There then follows a series of recommendations, including monitoring and auditing such policies. In our judgment, it is important to bear in mind that the Code of Practice is not to be considered in this regard as comprising a list of statutory requirements, each of which must be met in order for an employer to be regarded as having taken all reasonable steps. The steps that would be reasonable in a particular case would depend on the facts. Moreover, the Code of Practice suggests that the reasonable steps "might" include those set out; it does not suggest that the failure to take any one of those steps in relation to any policy will necessarily mean that the reasonable steps defence under the 109(4) of the EqA cannot succeed.
- In the present case, the Tribunal regarded as significant that the employer treated Ms Stevens' conduct seriously and gave her a final written warning. The Tribunal was, in our judgement, entitled in those circumstances to conclude that, notwithstanding the absence of any evidence as to the publication, auditing or monitoring of the policy, the Respondent did take reasonable steps to prevent its employees from doing the discriminatory act in question.

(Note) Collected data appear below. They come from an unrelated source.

-- pv_equiv track=rewrite | github.com/cccorn/Q-ATPG | lib/libspd.py | infer_phase
-- ===== SOURCE A (Python) =====
-- def int2bin(x):
--     if x==0:
--         return []
--     result=[]
--     while(True):
--         if x==0:
--             break
--         else:
--             result.insert(0,x%2)
--         x=x//2
--     return result
--
-- def infer_phase(pauli1,pauli2):
--     pauli1=int2bin(pauli1)
--     pauli2=int2bin(pauli2)
--     n=((max(len(pauli1),len(pauli2))+1)//2)*2
--     pauli1=[0]*(n-len(pauli1))+pauli1
--     pauli2=[0]*(n-len(pauli2))+pauli2
--     phase=0
--     for ii in range(n//2):
--         if pauli1[ii*2:ii*2+2]==[0,1] and pauli2[ii*2:ii*2+2]==[1,0]:
--             #ZX
--             phase+=1
--         elif pauli1[ii*2:ii*2+2]==[1,0] and pauli2[ii*2:ii*2+2]==[1,1]:
--             #XY
--             phase+=1
--         elif pauli1[ii*2:ii*2+2]==[1,1] and pauli2[ii*2:ii*2+2]==[0,1]:
--             #YZ
--             phase+=1
--         elif pauli1[ii*2:ii*2+2]==[1,0] and pauli2[ii*2:ii*2+2]==[0,1]:
--             #XZ
--             phase+=3
--         elif pauli1[ii*2:ii*2+2]==[1,1] and pauli2[ii*2:ii*2+2]==[1,0]:
--             #YX
--             phase+=3
--         elif pauli1[ii*2:ii*2+2]==[0,1] and pauli2[ii*2:ii*2+2]==[1,1]:
--             #ZY
--             phase+=3
--     return (phase//2)%2
-- ===== SOURCE B (Python) =====
-- def infer_phase(pauli1, pauli2):
--     # Read both operators as base-4 numbers (each digit is one Pauli: 0=I,1=Z,2=X,3=Y)
--     # instead of building padded bit lists.
--     phase = 0
--     while pauli1 > 0 or pauli2 > 0:
--         d1 = pauli1 % 4
--         d2 = pauli2 % 4
--         pauli1 //= 4
--         pauli2 //= 4
--         if d1 != 0 and d2 != 0 and d1 != d2:
--             phase += 1 if (d2 - d1) % 3 == 1 else 3
--     return (phase // 2) % 2
-- ===== Notes on version B (the rewrite author's own statement) =====
-- stated objective: simpler
-- what changed: B drops int2bin, bit-list padding and slicing entirely: it reads both integers directly as base-4 numbers, peeling one Pauli digit per step with %4 and //4 and scoring each digit pair with a single modular formula, maintaining only two shrinking integers.
import Mathlib
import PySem

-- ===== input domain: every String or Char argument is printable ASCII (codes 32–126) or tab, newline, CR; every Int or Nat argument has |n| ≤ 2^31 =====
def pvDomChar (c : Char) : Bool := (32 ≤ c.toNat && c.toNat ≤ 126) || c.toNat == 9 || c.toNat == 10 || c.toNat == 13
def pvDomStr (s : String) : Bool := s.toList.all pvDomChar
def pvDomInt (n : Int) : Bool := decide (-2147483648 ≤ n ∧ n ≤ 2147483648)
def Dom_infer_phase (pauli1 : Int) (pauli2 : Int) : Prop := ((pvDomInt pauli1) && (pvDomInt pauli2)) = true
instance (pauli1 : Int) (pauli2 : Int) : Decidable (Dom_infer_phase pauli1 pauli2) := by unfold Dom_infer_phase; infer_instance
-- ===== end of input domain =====

-- B replaces A's bit-list construction/padding/slicing by reading both integers as base-4 Pauli digit strings (simpler; same asymptotic cost).


-- ===== PORT A =====
-- Python's int2bin loops 'result.insert(0, x%2); x //= 2' until x == 0: MSB-first bit list.
-- (The 'x ≤ 0 → []' guard only makes the function total: Python never terminates for x < 0,
-- and those inputs are excluded by Pre_ below.)
def int2bin (x : Int) : List Int :=
  if h : 0 < x then
    int2bin (PySem.Int.floordiv x 2) ++ [PySem.Int.mod x 2]
  else []
termination_by x.toNat
decreasing_by
  rw [PySem.Int.floordiv_eq_ediv_of_pos (by omega)]
  omega

-- the body of A's 'for ii in range(n//2)' loop over the two padded bit lists
def pauliSliceStep (q1 q2 : List Int) (phase : Int) (ii : Int) : Int :=
  if PySem.List.slice q1 (some (ii*2)) (some (ii*2+2)) = [0,1] ∧ PySem.List.slice q2 (some (ii*2)) (some (ii*2+2)) = [1,0] then phase + 1
  else if PySem.List.slice q1 (some (ii*2)) (some (ii*2+2)) = [1,0] ∧ PySem.List.slice q2 (some (ii*2)) (some (ii*2+2)) = [1,1] then phase + 1
  else if PySem.List.slice q1 (some (ii*2)) (some (ii*2+2)) = [1,1] ∧ PySem.List.slice q2 (some (ii*2)) (some (ii*2+2)) = [0,1] then phase + 1
  else if PySem.List.slice q1 (some (ii*2)) (some (ii*2+2)) = [1,0] ∧ PySem.List.slice q2 (some (ii*2)) (some (ii*2+2)) = [0,1] then phase + 3
  else if PySem.List.slice q1 (some (ii*2)) (some (ii*2+2)) = [1,1] ∧ PySem.List.slice q2 (some (ii*2)) (some (ii*2+2)) = [1,0] then phase + 3
  else if PySem.List.slice q1 (some (ii*2)) (some (ii*2+2)) = [0,1] ∧ PySem.List.slice q2 (some (ii*2)) (some (ii*2+2)) = [1,1] then phase + 3
  else phase

def infer_phase (pauli1 : Int) (pauli2 : Int) : Int :=
  let l1 := int2bin pauli1
  let l2 := int2bin pauli2
  let n : Int := PySem.Int.floordiv (max (l1.length : Int) (l2.length : Int) + 1) 2 * 2
  let q1 := List.replicate (n - (l1.length : Int)).toNat (0 : Int) ++ l1
  let q2 := List.replicate (n - (l2.length : Int)).toNat (0 : Int) ++ l2
  let phase := (PySem.List.pyRange 0 (PySem.Int.floordiv n 2) 1).foldl (pauliSliceStep q1 q2) 0
  PySem.Int.mod (PySem.Int.floordiv phase 2) 2

-- ===== PORT B =====
-- B's 'while pauli1 > 0 or pauli2 > 0' loop, peeling one base-4 digit per step.
def altGo (p1 p2 phase : Int) : Int :=
  if h : 0 < p1 ∨ 0 < p2 then
    let d1 := PySem.Int.mod p1 4
    let d2 := PySem.Int.mod p2 4
    altGo (PySem.Int.floordiv p1 4) (PySem.Int.floordiv p2 4)
      (if d1 ≠ 0 ∧ d2 ≠ 0 ∧ d1 ≠ d2 then
         phase + (if PySem.Int.mod (d2 - d1) 3 = 1 then 1 else 3)
       else phase)
  else phase
termination_by p1.toNat + p2.toNat
decreasing_by
  rw [PySem.Int.floordiv_eq_ediv_of_pos (show (0:Int) < 4 by omega),
      PySem.Int.floordiv_eq_ediv_of_pos (show (0:Int) < 4 by omega)]
  omega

- We do note that the Tribunal omitted the word "all" in paragraph 42. However, the correct test was set out in full at paragraph 30. The Reasons do not indicate, and nor, it appears, was it argued below that there were further steps which the employer ought to have taken but did not. In those circumstances, we do not consider that it would be appropriate to regard the Tribunal's omission of the word "all" as anything other than an infelicity of expression. It is not indicative of an incorrect application of the relevant test.
Conclusion
- For of all those reasons we consider that the grounds of appeal are not made out in this case and that this appeal must be dismissed.